We then do the same for all male customers:

In [34]:
male_mean = df_train_full[df_train_full.gender == 'male'].churn.mean()
male_mean

nan

    The difference between the group rates for both females and males is quite small, which indicates that knowing the gender of the customer doesn't help us identifying whether  they will churn.

    Let's take a look another variable: **partner**. It takes values of _yes_ and _no_, so there are two groups of customer.

In [35]:
partner_yes = df_train_full[df_train_full.partner == 'yes'].churn.mean()
partner_yes

nan

In [36]:
partner_no = df_train_full[df_train_full.partner == 'no'].churn.mean()
partner_no

nan

It means that clients with no partners are more likely to churn than the ones with a partner.

### Risk Ratio

In addition to looking at the difference between the group rate and the global rate, it's interesting to look at the ratio between them. In statistics, the ratio between porbabilities in differet groups is called the _risk ratio_, where _risk_ refers to the risk of having the effect.

In our case the effect is churn, so it's the risk of churning:

risk = group rate / global rate

For gender == female, for example, the risk of churning is 1.02:

risk = 27.7% / 27% = 1.02

If the difference between the group rate and the global rate is small, the risk is close to 1: this group has the same level of risk as the rest of the population.

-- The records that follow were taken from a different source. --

-- pv_equiv track=rewrite | github.com/Erick-INCS/advent_of_code | day14.py | develop
-- ===== SOURCE A (Python) =====
-- def develop(mask):
--     cp = mask.copy()
--     if 'X' in mask:
--         for i in range(len(cp)):
--             if cp[i] == "X":
--                 cp[i] = '0'
--                 zero = develop(cp)
--                 cp[i] = '1'
--                 one = develop(cp)
--
--                 return [*zero, *one]
--     else:
--         return [''.join(cp)]
-- ===== SOURCE B (Python) =====
-- import itertools
--
-- def develop(mask):
--     idxs = [i for i, c in enumerate(mask) if c == 'X']
--     out = []
--     for bits in itertools.product('01', repeat=len(idxs)):
--         cp = list(mask)
--         for i, b in zip(idxs, bits):
--             cp[i] = b
--         out.append(''.join(cp))
--     return out
-- ===== Notes on version B (the rewrite author's own statement) =====
-- stated objective: idiomatic
-- what changed: Replaced the branching recursion (clone, set first X to 0/1, recurse twice, concatenate) by a single flat loop: collect the X indices once, iterate itertools.product('01', repeat=k), substitute the bits and join.
import Mathlib
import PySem

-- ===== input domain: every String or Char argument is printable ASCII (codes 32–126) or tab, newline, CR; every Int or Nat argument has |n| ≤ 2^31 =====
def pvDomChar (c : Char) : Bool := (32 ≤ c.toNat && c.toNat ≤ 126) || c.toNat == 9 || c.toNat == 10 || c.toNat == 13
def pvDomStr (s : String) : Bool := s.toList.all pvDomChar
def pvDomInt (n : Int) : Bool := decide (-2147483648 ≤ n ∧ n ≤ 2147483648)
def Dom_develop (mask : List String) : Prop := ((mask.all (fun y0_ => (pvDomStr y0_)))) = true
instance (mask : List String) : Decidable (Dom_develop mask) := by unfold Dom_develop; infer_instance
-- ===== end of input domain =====

-- B replaces A's branching recursion by one flat pass over the 2^k bit tuples (idiomatic); return values only, A copies its argument.

-- ===== PORT A =====
theorem pv_set_first (pre suf : List String) (b : String) :
    (pre ++ "X" :: suf).set pre.length b = pre ++ b :: suf := by
  rw [show (pre ++ "X" :: suf).set pre.length b = pre ++ ("X" :: suf).set 0 b by simp]
  simp

-- termination helper: setting the first "X" to a non-"X" value strictly lowers the "X"-count
theorem pv_count_set_lt (mask : List String) (i : Nat)
    (h : PySem.List.index? mask "X" = some i) :
    ((mask.set i "0").count "X" < mask.count "X") ∧
    ((mask.set i "1").count "X" < mask.count "X") := by
  rw [PySem.List.index?_eq_some_iff] at h
  obtain ⟨pre, suf, rfl, rfl, -⟩ := h
  constructor <;>
  · rw [pv_set_first]
    simp [List.count_append]

def develop (mask : List String) : List String :=
  -- cp = mask.copy(); if 'X' in mask: scan for the first i with cp[i] == "X", branch on '0'/'1'
  if _hmem : "X" ∈ mask then
    match _hfi : PySem.List.index? mask "X" with
    | some i =>
        -- the loop's first hit: set to '0', recurse, set to '1', recurse, concatenate
        develop (mask.set i "0") ++ develop (mask.set i "1")
    | none => []  -- unreachable: 'X' ∈ mask guarantees the loop finds an index
  else
    [PySem.Str.join "" mask]
termination_by mask.count "X"
decreasing_by
  · exact (pv_count_set_lt mask i _hfi).1
  · exact (pv_count_set_lt mask i _hfi).2

-- ===== PORT B =====
-- idxs = [i for i, c in enumerate(mask) if c == 'X']
def pvXIdxs (mask : List String) : List Nat :=
  ((PySem.List.enumerate mask).filter (fun p => p.2 == "X")).map (fun p => p.1.toNat)

-- itertools.product('01', repeat=k), leftmost component varying slowest
def pvBitProduct : Nat → List (List String)
  | 0 => [[]]
  | n + 1 => (["0", "1"].map (fun b => (pvBitProduct n).map (fun bits => b :: bits))).flatten

-- for i, b in zip(idxs, bits): cp[i] = b
def pvAssign (cp : List String) (ps : List (Nat × String)) : List String :=
  ps.foldl (fun c p => c.set p.1 p.2) cp

def develop_alt (mask : List String) : List String :=
  let idxs := pvXIdxs mask
  (pvBitProduct idxs.length).map
    (fun bits => PySem.Str.join "" (pvAssign mask (idxs.zip bits)))

-- ===== PRECONDITION & SPEC =====
def Spec_develop (mask : List String) (out : List String) : Prop := out = develop_alt mask
instance (mask : List String) (out : List String) : Decidable (Spec_develop mask out) := by unfold Spec_develop; infer_instance

-- ===== CLAIM (what is proved, stated in full; the proofs are below) =====
def Claim_equal_develop : Prop := ∀ (mask : List String), Dom_develop mask → Spec_develop mask (develop mask)

-- ===== LEMMAS AND PROOFS =====

theorem pv_filter_enumerate_nil {mask : List String} (h : "X" ∉ mask) (s : Int) :
    (PySem.List.enumerate mask s).filter (fun p => p.2 == "X") = [] := by
  rw [List.filter_eq_nil_iff]
  intro p hp
  rw [PySem.List.mem_enumerate_iff] at hp
  obtain ⟨k, hk, rfl⟩ := hp
  simp only [beq_iff_eq]
  intro hx
  exact h (hx ▸ List.getElem_mem hk)

theorem pv_xIdxs_no_mem {mask : List String} (h : "X" ∉ mask) : pvXIdxs mask = [] := by
  simp [pvXIdxs, pv_filter_enumerate_nil h]

-- decomposition of the X-index list at the first "X"
theorem pv_xIdxs_decomp (pre suf : List String) (hpre : "X" ∉ pre) (b : String) (hb : b ≠ "X") :
    pvXIdxs (pre ++ "X" :: suf)
      = pre.length :: pvXIdxs (pre ++ b :: suf) ∧
    (pre ++ b :: suf).set pre.length b = pre ++ b :: suf := by
  constructor
  · simp only [pvXIdxs, PySem.List.enumerate_append, List.filter_append,
      PySem.List.enumerate_cons, List.map_append]
    rw [pv_filter_enumerate_nil hpre]
    simp [hb, Int.toNat_natCast]
  · rw [show (pre ++ b :: suf).set pre.length b = pre ++ (b :: suf).set 0 b by
      simp]
    simp


-- the alt side splits exactly like A's recursion at the first "X"
theorem pv_alt_step (pre suf : List String) (hpre : "X" ∉ pre) :
    develop_alt (pre ++ "X" :: suf)
      = develop_alt (pre ++ "0" :: suf) ++ develop_alt (pre ++ "1" :: suf) := by
  have h0 := (pv_xIdxs_decomp pre suf hpre "0" (by decide)).1
  have h1 := (pv_xIdxs_decomp pre suf hpre "1" (by decide)).1
  have hsame : pvXIdxs (pre ++ "0" :: suf) = pvXIdxs (pre ++ "1" :: suf) := by
    injection h0.symm.trans h1
  simp only [develop_alt, h0, ← hsame, List.length_cons,
    pvBitProduct, List.map_cons, List.map_nil, List.flatten_cons, List.flatten_nil,
    List.append_nil, List.map_append, List.map_map]
  congr 1 <;>
  · apply List.map_congr_left
    intro bits _
    simp [Function.comp, pvAssign, List.zip_cons_cons, List.foldl_cons]

theorem pv_develop_eq_alt (mask : List String) : develop mask = develop_alt mask := by
  induction mask using develop.induct with
  | case1 mask hmem i hfi ih0 ih1 =>
    rw [develop]
    simp only [hmem, dif_pos]
    split
    · next i' hfi' =>
      rw [hfi] at hfi'
      injection hfi' with h
      subst h
      rw [ih0, ih1]
      rw [PySem.List.index?_eq_some_iff] at hfi
      obtain ⟨pre, suf, rfl, rfl, hpre⟩ := hfi
      rw [pv_set_first, pv_set_first, pv_alt_step pre suf hpre]
    · next hfi' =>
      rw [hfi] at hfi'
      exact absurd hfi' (by simp)
  | case2 mask hmem hfi =>
    rw [PySem.List.index?_eq_none_iff] at hfi
    exact absurd hmem hfi
  | case3 mask hmem =>
    rw [develop]
    simp only [hmem, dif_neg, not_false_iff]
    simp [develop_alt, pv_xIdxs_no_mem hmem, pvBitProduct, pvAssign]

-- ===== VERDICT (by name: the statement is the Claim_ definition above) =====
theorem develop_spec : Claim_equal_develop := by
  intro mask _
  exact pv_develop_eq_alt mask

In other words, a group with a risk close to 1 is not risky at all.

If the risk is lower than 1, the group has lower risks: the churn rate in this group is smaller than the global churn.

On the other hand, if the value is higher than 1, the group is risky: there is more churn in the group than in the population.

We did this from only two variables. Let's now do this fo all the categorical variables. To do that, we need a piece of code that checks all the values a variable has and computes churn rate for each of these values.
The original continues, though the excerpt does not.